- Action item -
Would you output the entries below only from the line containing "rcases Nat.lt_or_ge a.length (s.length" through the line containing "by simp [List.append_assoc]⟩", exactly as they stand and with both ends included?

Stored data entries:
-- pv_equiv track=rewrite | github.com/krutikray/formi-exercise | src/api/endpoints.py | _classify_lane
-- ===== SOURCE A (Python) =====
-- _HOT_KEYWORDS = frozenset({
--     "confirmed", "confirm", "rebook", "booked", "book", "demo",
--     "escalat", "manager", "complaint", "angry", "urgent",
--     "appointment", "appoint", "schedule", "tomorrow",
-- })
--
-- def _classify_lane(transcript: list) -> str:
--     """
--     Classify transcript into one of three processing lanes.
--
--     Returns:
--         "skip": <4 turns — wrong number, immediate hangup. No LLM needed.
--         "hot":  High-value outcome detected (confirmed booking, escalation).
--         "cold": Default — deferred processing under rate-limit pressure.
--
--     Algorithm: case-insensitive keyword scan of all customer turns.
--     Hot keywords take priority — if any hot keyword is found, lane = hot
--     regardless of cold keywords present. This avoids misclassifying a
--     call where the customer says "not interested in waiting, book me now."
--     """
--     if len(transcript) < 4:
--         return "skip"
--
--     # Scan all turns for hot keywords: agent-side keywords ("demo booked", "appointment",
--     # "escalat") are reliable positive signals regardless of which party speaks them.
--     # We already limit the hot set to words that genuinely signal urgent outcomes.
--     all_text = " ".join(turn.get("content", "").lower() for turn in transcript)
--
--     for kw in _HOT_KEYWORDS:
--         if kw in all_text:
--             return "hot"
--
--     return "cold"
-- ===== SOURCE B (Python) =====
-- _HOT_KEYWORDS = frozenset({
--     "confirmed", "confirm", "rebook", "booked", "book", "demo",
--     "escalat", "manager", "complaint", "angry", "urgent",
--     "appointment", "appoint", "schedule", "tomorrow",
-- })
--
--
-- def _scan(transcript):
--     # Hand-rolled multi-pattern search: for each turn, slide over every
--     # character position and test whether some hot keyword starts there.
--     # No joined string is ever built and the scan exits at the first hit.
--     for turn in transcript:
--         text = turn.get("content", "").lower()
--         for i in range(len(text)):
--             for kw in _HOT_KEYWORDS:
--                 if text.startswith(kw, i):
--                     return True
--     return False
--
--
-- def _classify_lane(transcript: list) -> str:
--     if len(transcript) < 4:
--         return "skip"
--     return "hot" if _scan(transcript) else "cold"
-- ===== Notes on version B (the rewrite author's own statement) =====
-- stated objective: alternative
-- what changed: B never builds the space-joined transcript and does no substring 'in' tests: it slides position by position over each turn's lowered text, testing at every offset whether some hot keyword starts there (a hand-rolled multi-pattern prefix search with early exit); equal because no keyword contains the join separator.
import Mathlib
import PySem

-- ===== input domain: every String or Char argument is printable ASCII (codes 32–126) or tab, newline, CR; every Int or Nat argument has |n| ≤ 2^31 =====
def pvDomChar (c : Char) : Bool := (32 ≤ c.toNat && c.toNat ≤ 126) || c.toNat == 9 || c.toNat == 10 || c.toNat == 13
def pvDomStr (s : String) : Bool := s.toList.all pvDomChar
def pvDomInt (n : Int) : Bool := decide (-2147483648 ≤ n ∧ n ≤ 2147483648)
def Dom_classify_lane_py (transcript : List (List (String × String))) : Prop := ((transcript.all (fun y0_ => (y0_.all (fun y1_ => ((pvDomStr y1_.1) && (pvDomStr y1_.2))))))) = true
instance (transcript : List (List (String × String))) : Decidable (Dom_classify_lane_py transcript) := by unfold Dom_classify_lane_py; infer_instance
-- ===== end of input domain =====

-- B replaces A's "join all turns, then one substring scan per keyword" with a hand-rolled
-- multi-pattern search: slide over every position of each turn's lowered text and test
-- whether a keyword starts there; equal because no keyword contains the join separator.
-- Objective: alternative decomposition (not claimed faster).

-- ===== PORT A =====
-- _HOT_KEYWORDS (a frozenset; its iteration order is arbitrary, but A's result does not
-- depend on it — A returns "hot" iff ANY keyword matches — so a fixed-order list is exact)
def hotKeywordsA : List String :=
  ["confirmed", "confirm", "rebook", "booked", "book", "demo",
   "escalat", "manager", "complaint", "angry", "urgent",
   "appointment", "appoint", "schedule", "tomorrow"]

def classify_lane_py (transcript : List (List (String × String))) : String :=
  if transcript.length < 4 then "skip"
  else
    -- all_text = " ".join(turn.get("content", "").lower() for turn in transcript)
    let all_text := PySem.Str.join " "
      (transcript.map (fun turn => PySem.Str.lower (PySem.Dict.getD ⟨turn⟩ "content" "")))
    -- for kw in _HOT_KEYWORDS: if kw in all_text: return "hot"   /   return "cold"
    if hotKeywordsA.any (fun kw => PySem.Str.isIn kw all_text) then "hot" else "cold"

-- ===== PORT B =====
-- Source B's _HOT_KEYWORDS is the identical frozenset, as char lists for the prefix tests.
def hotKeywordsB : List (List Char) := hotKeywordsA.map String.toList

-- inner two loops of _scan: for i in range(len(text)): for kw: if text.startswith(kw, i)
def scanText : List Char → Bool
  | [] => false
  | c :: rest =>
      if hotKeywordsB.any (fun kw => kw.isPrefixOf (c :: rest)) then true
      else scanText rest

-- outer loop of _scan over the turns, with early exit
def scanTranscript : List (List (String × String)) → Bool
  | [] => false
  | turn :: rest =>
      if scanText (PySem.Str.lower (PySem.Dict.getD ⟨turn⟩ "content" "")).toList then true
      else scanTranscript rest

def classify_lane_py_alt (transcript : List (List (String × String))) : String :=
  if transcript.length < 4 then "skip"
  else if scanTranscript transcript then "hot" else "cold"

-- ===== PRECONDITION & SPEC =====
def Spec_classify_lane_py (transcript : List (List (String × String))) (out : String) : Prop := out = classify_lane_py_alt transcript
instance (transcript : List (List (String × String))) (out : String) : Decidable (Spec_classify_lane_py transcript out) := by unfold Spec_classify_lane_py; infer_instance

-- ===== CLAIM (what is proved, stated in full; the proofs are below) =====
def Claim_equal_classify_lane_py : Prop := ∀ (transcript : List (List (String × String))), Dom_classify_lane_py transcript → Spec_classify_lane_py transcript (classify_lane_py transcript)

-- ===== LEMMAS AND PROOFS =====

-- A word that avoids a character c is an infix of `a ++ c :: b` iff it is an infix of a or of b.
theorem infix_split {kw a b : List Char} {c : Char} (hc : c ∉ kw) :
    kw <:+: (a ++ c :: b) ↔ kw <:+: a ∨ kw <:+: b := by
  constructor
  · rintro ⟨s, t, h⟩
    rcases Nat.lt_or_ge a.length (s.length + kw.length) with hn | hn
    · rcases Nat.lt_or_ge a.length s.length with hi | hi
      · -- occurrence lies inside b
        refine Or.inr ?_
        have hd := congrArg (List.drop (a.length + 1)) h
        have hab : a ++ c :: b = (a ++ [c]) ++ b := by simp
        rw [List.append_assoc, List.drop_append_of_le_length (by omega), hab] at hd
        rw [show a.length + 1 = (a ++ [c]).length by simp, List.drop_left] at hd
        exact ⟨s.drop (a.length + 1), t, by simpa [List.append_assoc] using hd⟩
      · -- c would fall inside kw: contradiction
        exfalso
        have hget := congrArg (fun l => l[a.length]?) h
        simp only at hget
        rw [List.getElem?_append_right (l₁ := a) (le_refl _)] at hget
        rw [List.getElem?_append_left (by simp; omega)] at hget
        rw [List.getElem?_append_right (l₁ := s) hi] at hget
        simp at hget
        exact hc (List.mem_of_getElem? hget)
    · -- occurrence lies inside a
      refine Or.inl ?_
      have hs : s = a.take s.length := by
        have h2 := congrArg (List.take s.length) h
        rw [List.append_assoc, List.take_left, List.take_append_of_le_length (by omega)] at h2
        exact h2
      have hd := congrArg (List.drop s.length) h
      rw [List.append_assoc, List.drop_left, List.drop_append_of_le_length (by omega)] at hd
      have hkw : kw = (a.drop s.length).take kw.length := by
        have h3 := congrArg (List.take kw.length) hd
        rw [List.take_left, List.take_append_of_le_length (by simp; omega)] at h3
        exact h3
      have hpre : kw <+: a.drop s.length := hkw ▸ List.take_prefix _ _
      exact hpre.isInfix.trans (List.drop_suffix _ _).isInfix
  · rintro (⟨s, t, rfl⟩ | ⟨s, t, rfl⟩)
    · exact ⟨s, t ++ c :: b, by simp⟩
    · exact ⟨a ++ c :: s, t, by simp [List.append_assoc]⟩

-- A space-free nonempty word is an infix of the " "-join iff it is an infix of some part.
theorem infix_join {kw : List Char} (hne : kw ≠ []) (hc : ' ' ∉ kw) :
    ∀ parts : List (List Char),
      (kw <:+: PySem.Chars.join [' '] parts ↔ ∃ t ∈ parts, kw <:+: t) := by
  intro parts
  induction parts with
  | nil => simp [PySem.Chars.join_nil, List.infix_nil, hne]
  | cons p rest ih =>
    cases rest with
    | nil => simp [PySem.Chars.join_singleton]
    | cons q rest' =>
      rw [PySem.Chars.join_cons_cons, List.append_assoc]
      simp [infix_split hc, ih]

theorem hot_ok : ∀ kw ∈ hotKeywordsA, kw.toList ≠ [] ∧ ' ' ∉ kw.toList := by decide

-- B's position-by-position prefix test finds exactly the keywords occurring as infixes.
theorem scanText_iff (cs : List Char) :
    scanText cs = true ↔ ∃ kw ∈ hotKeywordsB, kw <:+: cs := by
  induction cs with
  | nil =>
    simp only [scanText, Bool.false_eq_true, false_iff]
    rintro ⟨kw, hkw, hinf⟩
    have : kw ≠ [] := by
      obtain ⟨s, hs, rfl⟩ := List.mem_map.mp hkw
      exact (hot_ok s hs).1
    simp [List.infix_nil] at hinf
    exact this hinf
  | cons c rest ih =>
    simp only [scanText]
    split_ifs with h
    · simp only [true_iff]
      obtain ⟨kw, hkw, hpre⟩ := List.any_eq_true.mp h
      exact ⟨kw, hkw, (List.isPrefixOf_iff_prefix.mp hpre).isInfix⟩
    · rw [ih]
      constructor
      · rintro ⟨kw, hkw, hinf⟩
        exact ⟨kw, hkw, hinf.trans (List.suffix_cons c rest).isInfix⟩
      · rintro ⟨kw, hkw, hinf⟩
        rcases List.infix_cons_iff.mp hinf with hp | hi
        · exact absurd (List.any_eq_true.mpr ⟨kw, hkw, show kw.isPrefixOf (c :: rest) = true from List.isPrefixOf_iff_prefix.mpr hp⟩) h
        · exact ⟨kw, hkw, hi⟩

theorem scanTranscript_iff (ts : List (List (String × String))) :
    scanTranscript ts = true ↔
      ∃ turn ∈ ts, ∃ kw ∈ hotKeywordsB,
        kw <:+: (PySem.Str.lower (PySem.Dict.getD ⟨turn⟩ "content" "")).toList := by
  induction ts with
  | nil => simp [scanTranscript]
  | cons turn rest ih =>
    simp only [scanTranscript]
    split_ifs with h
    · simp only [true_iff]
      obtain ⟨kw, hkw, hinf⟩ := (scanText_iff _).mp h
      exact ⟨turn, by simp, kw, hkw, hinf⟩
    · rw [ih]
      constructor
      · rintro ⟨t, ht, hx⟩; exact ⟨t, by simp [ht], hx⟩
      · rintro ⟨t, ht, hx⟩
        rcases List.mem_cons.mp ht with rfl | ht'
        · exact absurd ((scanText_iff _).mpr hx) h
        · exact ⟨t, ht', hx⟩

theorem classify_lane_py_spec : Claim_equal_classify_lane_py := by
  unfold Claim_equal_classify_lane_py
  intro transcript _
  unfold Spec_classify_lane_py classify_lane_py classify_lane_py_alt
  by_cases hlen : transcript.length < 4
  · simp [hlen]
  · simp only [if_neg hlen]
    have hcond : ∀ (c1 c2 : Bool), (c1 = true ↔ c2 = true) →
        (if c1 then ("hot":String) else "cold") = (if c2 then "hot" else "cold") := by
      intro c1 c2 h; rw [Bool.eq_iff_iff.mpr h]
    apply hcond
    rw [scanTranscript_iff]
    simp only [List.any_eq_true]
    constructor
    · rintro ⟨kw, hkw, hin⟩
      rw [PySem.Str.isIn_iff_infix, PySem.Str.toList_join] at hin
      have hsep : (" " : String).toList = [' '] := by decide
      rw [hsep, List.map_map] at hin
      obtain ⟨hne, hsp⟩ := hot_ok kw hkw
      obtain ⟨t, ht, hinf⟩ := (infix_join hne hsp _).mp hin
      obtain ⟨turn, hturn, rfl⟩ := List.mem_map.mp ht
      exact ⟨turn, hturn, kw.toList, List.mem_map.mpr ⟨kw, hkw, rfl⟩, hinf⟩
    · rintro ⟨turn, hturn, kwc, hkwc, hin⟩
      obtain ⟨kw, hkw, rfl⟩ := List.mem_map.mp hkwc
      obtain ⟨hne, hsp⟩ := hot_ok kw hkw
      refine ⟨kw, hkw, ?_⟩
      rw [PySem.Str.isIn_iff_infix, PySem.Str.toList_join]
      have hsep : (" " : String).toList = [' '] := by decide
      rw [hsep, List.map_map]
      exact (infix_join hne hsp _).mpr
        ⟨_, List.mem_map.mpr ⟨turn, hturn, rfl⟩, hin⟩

- Result -
    rcases Nat.lt_or_ge a.length (s.length + kw.length) with hn | hn
    · rcases Nat.lt_or_ge a.length s.length with hi | hi
      · -- occurrence lies inside b
        refine Or.inr ?_
        have hd := congrArg (List.drop (a.length + 1)) h
        have hab : a ++ c :: b = (a ++ [c]) ++ b := by simp
        rw [List.append_assoc, List.drop_append_of_le_length (by omega), hab] at hd
        rw [show a.length + 1 = (a ++ [c]).length by simp, List.drop_left] at hd
        exact ⟨s.drop (a.length + 1), t, by simpa [List.append_assoc] using hd⟩
      · -- c would fall inside kw: contradiction
        exfalso
        have hget := congrArg (fun l => l[a.length]?) h
        simp only at hget
        rw [List.getElem?_append_right (l₁ := a) (le_refl _)] at hget
        rw [List.getElem?_append_left (by simp; omega)] at hget
        rw [List.getElem?_append_right (l₁ := s) hi] at hget
        simp at hget
        exact hc (List.mem_of_getElem? hget)
    · -- occurrence lies inside a
      refine Or.inl ?_
      have hs : s = a.take s.length := by
        have h2 := congrArg (List.take s.length) h
        rw [List.append_assoc, List.take_left, List.take_append_of_le_length (by omega)] at h2
        exact h2
      have hd := congrArg (List.drop s.length) h
      rw [List.append_assoc, List.drop_left, List.drop_append_of_le_length (by omega)] at hd
      have hkw : kw = (a.drop s.length).take kw.length := by
        have h3 := congrArg (List.take kw.length) hd
        rw [List.take_left, List.take_append_of_le_length (by simp; omega)] at h3
        exact h3
      have hpre : kw <+: a.drop s.length := hkw ▸ List.take_prefix _ _
      exact hpre.isInfix.trans (List.drop_suffix _ _).isInfix
  · rintro (⟨s, t, rfl⟩ | ⟨s, t, rfl⟩)
    · exact ⟨s, t ++ c :: b, by simp⟩
    · exact ⟨a ++ c :: s, t, by simp [List.append_assoc]⟩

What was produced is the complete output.